* PROBLEM REQUIREMENTS
How do the records below read from their first line through the line containing "-- stated objective: alternative"? Write those lines out exactly.

[Opening GIVEN ENTRIES section]

-- pv_equiv track=rewrite | github.com/miliar/Code_Jam_Webscraper | Solutions_python/Problem_201/2657.py | Ls
-- ===== SOURCE A (Python) =====
-- def Ls(stalls, s):
--     L = 0
--     for i in range(s-1,0,-1):
--         if stalls[i] == 0:
--             L += 1
--         else:
--             break
--     return L
-- ===== SOURCE B (Python) =====
-- def Ls(stalls, s):
--     if s < 1:
--         return 0
--     run = 0
--     for x in stalls[1:s]:
--         run = run + 1 if x == 0 else 0
--     return run
-- ===== Notes on version B (the rewrite author's own statement) =====
-- stated objective: alternative
-- what changed: Replaces A's backward walk over indices range(s-1,0,-1) with a break at the first nonzero by a single forward pass over the slice stalls[1:s] that maintains the current trailing run of zeros (reset on nonzero), with a guard s < 1 reproducing the empty range; no indexing or break remains.
import Mathlib
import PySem

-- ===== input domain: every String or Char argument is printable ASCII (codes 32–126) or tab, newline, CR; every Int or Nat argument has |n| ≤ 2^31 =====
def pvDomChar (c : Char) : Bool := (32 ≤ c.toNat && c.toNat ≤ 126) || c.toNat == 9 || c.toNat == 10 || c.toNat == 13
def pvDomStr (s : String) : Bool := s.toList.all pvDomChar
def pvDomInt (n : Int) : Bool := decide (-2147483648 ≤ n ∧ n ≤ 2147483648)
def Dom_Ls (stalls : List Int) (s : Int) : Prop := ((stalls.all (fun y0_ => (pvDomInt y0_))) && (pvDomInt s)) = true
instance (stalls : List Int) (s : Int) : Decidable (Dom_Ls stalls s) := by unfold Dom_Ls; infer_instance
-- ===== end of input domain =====

-- B replaces A's backward index walk with a break by a single forward pass over the
-- slice stalls[1:s] that maintains the current trailing run of zeros (objective: alternative).

-- ===== PORT A =====
-- A's for-loop over range(s-1, 0, -1) with break at the first nonzero stall.
def LsLoop (stalls : List Int) : List Int → Int → Int
  | [], L => L
  | i :: rest, L =>
    match PySem.List.pyGet? stalls i with
    | none => L   -- IndexError in Python; Pre_Ls excludes exactly these inputs
    | some v => if v = 0 then LsLoop stalls rest (L + 1) else L

def Ls (stalls : List Int) (s : Int) : Int :=
  LsLoop stalls (PySem.List.pyRange (s - 1) 0 (-1)) 0

-- ===== PORT B =====
def Ls_alt (stalls : List Int) (s : Int) : Int :=
  if s < 1 then 0
  else (PySem.List.slice stalls (some 1) (some s)).foldl
         (fun run x => if x == 0 then run + 1 else 0) 0

-- ===== PRECONDITION & SPEC =====
-- A raises IndexError iff 2 ≤ s and s exceeds len(stalls) (the first index read is s-1).
def Pre_Ls (stalls : List Int) (s : Int) : Prop := 2 ≤ s → s ≤ (stalls.length : Int)
instance (stalls : List Int) (s : Int) : Decidable (Pre_Ls stalls s) := by unfold Pre_Ls; infer_instance
def pvWitness_Ls : List Int × Int := ([0, 1, 0], 3)

def Spec_Ls (stalls : List Int) (s : Int) (out : Int) : Prop := out = Ls_alt stalls s
instance (stalls : List Int) (s : Int) (out : Int) : Decidable (Spec_Ls stalls s out) := by unfold Spec_Ls; infer_instance

-- ===== CLAIM (what is proved, stated in full; the proofs are below) =====
def Claim_equal_Ls : Prop := ∀ (stalls : List Int) (s : Int), Dom_Ls stalls s → Pre_Ls stalls s → Spec_Ls stalls s (Ls stalls s)

-- ===== LEMMAS AND PROOFS =====

lemma loopA (stalls : List Int) (k : Nat) (hk : k + 1 ≤ stalls.length) (L : Int) :
    LsLoop stalls (PySem.List.pyRange (k : Int) 0 (-1)) L
      = L + ((stalls.drop 1).take k).foldl (fun run x => if x == 0 then run + 1 else 0) 0 := by
  induction k generalizing L with
  | zero => simp [PySem.List.pyRange_neg_one_eq_nil (by omega : (0:Int) ≤ 0), LsLoop]
  | succ k ih =>
    have hlt : k + 1 < stalls.length := by omega
    obtain ⟨v, hv⟩ : ∃ v, stalls[k + 1]? = some v := ⟨_, List.getElem?_eq_getElem hlt⟩
    have hcons : PySem.List.pyRange ((k + 1 : Nat) : Int) 0 (-1)
        = ((k + 1 : Nat) : Int) :: PySem.List.pyRange (((k + 1 : Nat) : Int) - 1) 0 (-1) :=
      PySem.List.pyRange_neg_one_cons (by exact_mod_cast Nat.succ_pos k)
    have hget : PySem.List.pyGet? stalls ((k + 1 : Nat) : Int) = some v := by
      rw [PySem.List.pyGet?_natCast, hv]
    have htake : (stalls.drop 1).take (k + 1) = (stalls.drop 1).take k ++ [v] := by
      rw [List.take_add_one]
      simpa using hv
    rw [hcons]
    have hstep : (((k + 1 : Nat) : Int) - 1) = ((k : Nat) : Int) := by push_cast; ring
    rw [hstep]
    show (match PySem.List.pyGet? stalls ((k + 1 : Nat) : Int) with
      | none => L
      | some v => if v = 0 then LsLoop stalls (PySem.List.pyRange (k : Int) 0 (-1)) (L + 1) else L) = _
    rw [hget, htake, List.foldl_append]
    by_cases hv0 : v = 0
    · simp only [hv0, ih (by omega) (L + 1)]
      simp
      ring
    · simp [hv0]

-- ===== VERDICT (by name: the statement is the Claim_ definition above) =====
theorem Ls_spec : Claim_equal_Ls := by
  intro stalls s _ hpre
  unfold Spec_Ls Ls Ls_alt
  by_cases hs : s < 1
  · rw [if_pos hs, PySem.List.pyRange_neg_one_eq_nil (by omega : s - 1 ≤ 0)]
    rfl
  · rw [if_neg hs]
    obtain ⟨k, hsk⟩ : ∃ k : Nat, s = (k : Int) + 1 := ⟨(s - 1).toNat, by omega⟩
    subst hsk
    have hrange : (k : Int) + 1 - 1 = ((k : Nat) : Int) := by ring
    have hslice : PySem.List.slice stalls (some 1) (some ((k : Int) + 1))
        = (stalls.drop 1).take k := by
      have h1 : ((k : Int) + 1) = ((k + 1 : Nat) : Int) := by push_cast; ring
      have h2 : (1 : Int) = ((1 : Nat) : Int) := rfl
      rw [h1, h2, PySem.List.slice_natCast]
      simp
    rw [hrange, hslice]
    rcases Nat.eq_zero_or_pos k with hk0 | hkpos
    · subst hk0
      simp [LsLoop]
    · have hk1 : k + 1 ≤ stalls.length := by
        have := hpre (by omega)
        omega
      rw [loopA stalls k hk1 0]
      ring
-- pv_equiv track=rewrite | github.com/miliar/Code_Jam_Webscraper | solutions_python/solutions_year17_round0_nr3/1855.py | recurse
-- ===== SOURCE A (Python) =====
-- import math
--
-- def left(N):
--     return int(math.floor((N - 1) / 2.0))
--
-- def right(N):
--     return int(math.ceil((N - 1) / 2.0))
--
-- def recurse(N, K):
--     if K < 1:
--         return
--     if K == 1:
--         return str(right(N)) + " " + str(left(N))
--     elif K == 2:
--         return recurse(right(N), K - 1)
--     else:
--         return recurse(right(N), K - 1)
--         return recurse(left(N), K - 2)
-- ===== SOURCE B (Python) =====
-- def recurse(N, K):
--     # Iteratively apply right() at most K-1 times, stopping early at the fixed point.
--     if K < 1:
--         return None
--     n = N
--     steps = K - 1
--     while steps > 0:
--         m = -((-(n - 1)) // 2)      # ceil((n-1)/2), exact integer form
--         if m == n:
--             break
--         n = m
--         steps -= 1
--     r = -((-(n - 1)) // 2)
--     l = (n - 1) // 2
--     return str(r) + " " + str(l)
-- ===== Notes on version B (the rewrite author's own statement) =====
-- stated objective: faster
-- what changed: replaces the K-deep recursion (one call per step) by an iterative loop that stops as soon as right() reaches its fixed point, so at most O(log N) iterations regardless of K
import Mathlib
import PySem

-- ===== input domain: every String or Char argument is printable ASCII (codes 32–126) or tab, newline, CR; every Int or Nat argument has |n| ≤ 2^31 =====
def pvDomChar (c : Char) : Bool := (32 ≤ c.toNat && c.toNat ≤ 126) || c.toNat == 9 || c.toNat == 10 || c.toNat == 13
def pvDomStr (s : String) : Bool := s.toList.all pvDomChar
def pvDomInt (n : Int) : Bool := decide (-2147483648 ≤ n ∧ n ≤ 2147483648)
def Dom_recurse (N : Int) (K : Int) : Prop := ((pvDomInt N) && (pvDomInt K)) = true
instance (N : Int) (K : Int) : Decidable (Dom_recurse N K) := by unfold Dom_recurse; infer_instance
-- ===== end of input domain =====

-- B replaces A's K-deep recursion by a loop that stops at right()'s fixed point (at most O(log N) iterations).
-- (math.floor((N-1)/2.0) / math.ceil((N-1)/2.0) are ported as exact integer floor/ceil division:
-- exact on the domain since |N| ≤ 2^31 < 2^53 keeps the float quotient exact.)

-- ===== PORT A =====
def leftA (N : Int) : Int := PySem.Int.floordiv (N - 1) 2          -- floor((N-1)/2)
def rightA (N : Int) : Int := -(PySem.Int.floordiv (-(N - 1)) 2)   -- ceil((N-1)/2)

def recurse (N : Int) (K : Int) : Option String :=
  if K < 1 then none
  else if K = 1 then
    some (PySem.Int.toStr (rightA N) ++ " " ++ PySem.Int.toStr (leftA N))
  else if K = 2 then
    recurse (rightA N) (K - 1)
  else
    recurse (rightA N) (K - 1)   -- the second 'return recurse(left(N), K-2)' in A is dead code
termination_by K.toNat
decreasing_by all_goals omega

-- ===== PORT B =====
-- the while loop: apply right at most `steps` times, break at the fixed point
def altLoop (n : Int) : Nat → Int
  | 0 => n
  | s + 1 =>
    let m := -(PySem.Int.floordiv (-(n - 1)) 2)
    if m = n then n else altLoop m s

def recurse_alt (N : Int) (K : Int) : Option String :=
  if K < 1 then none
  else
    let n := altLoop N (K - 1).toNat
    some (PySem.Int.toStr (-(PySem.Int.floordiv (-(n - 1)) 2)) ++ " " ++
          PySem.Int.toStr (PySem.Int.floordiv (n - 1) 2))

-- ===== PRECONDITION & SPEC =====
-- Pre_ excludes exactly the inputs on which A raises: for K ≥ 9997 A's (K-1)-deep recursion
-- exceeds the interpreter's recursion limit and raises RecursionError (measured boundary:
-- A returns for every K ≤ 9996 and raises from K = 9997 on).
def Pre_recurse (N : Int) (K : Int) : Prop := K ≤ 9996
instance (N : Int) (K : Int) : Decidable (Pre_recurse N K) := by unfold Pre_recurse; infer_instance
def pvWitness_recurse : Int × Int := (10, 3)

def Spec_recurse (N : Int) (K : Int) (out : Option String) : Prop := out = recurse_alt N K
instance (N : Int) (K : Int) (out : Option String) : Decidable (Spec_recurse N K out) := by unfold Spec_recurse; infer_instance

-- ===== CLAIM (what is proved, stated in full; the proofs are below) =====
def Claim_equal_recurse : Prop := ∀ (N : Int) (K : Int), Dom_recurse N K → Pre_recurse N K → Spec_recurse N K (recurse N K)

-- ===== LEMMAS AND PROOFS =====

-- output line of both programs, as a function of the node reached
def fmtLine (n : Int) : String :=
  PySem.Int.toStr (rightA n) ++ " " ++ PySem.Int.toStr (leftA n)

lemma altLoop_fixed (n : Int) (h : rightA n = n) : ∀ s : Nat, altLoop n s = n := by
  intro s
  induction s with
  | zero => rfl
  | succ s ih =>
    show (if -(PySem.Int.floordiv (-(n - 1)) 2) = n then n
          else altLoop (-(PySem.Int.floordiv (-(n - 1)) 2)) s) = n
    have h' : -(PySem.Int.floordiv (-(n - 1)) 2) = n := h
    rw [if_pos h']

lemma recurse_eq_fmt_altLoop : ∀ (s : Nat) (n : Int),
    recurse n ((s : Int) + 1) = some (fmtLine (altLoop n s)) := by
  intro s
  induction s with
  | zero =>
    intro n
    simp [recurse, altLoop, fmtLine]
  | succ s ih =>
    intro n
    rw [show ((((s : Nat) + 1 : Nat) : Int) + 1) = ((s : Int) + 1) + 1 by push_cast; ring]
    rw [recurse]
    have h1 : ¬ ((s : Int) + 1 + 1 < 1) := by omega
    simp only [h1, if_false]
    have h2 : ¬ ((s : Int) + 1 + 1 = 1) := by omega
    simp only [h2, if_false]
    have harg : (s : Int) + 1 + 1 - 1 = (s : Int) + 1 := by ring
    by_cases h3 : (s : Int) + 1 + 1 = 2
    · simp only [h3, if_true] at *
      have hs : (s : Nat) = 0 := by omega
      subst hs
      rw [show ((2 : Int) - 1) = ((0 : Nat) : Int) + 1 by norm_num, ih]
      simp only [altLoop]
      by_cases hf : -(PySem.Int.floordiv (-(n - 1)) 2) = n
      · rw [if_pos hf]
        have h' : rightA n = n := hf
        rw [h']
      · rw [if_neg hf]
        rfl
    · rw [if_neg h3, harg, ih]
      simp only [altLoop]
      by_cases hf : -(PySem.Int.floordiv (-(n - 1)) 2) = n
      · rw [if_pos hf]
        have h' : rightA n = n := hf
        rw [h', altLoop_fixed n h' s]
      · rw [if_neg hf]
        rfl

-- ===== VERDICT (by name: the statement is the Claim_ definition above) =====
theorem recurse_spec : Claim_equal_recurse := by
  intro N K _ _
  unfold Spec_recurse
  by_cases hk : K < 1
  · rw [recurse, recurse_alt, if_pos hk, if_pos hk]
  · have hK : K = ((K - 1).toNat : Int) + 1 := by omega
    rw [recurse_alt, if_neg hk]
    conv_lhs => rw [hK]
    rw [recurse_eq_fmt_altLoop]
    simp only [fmtLine, rightA, leftA]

[Closing GIVEN ENTRIES section]

* OUTPUT OF THE TASK
-- pv_equiv track=rewrite | github.com/miliar/Code_Jam_Webscraper | Solutions_python/Problem_201/2657.py | Ls
-- ===== SOURCE A (Python) =====
-- def Ls(stalls, s):
--     L = 0
--     for i in range(s-1,0,-1):
--         if stalls[i] == 0:
--             L += 1
--         else:
--             break
--     return L
-- ===== SOURCE B (Python) =====
-- def Ls(stalls, s):
--     if s < 1:
--         return 0
--     run = 0
--     for x in stalls[1:s]:
--         run = run + 1 if x == 0 else 0
--     return run
-- ===== Notes on version B (the rewrite author's own statement) =====
-- stated objective: alternative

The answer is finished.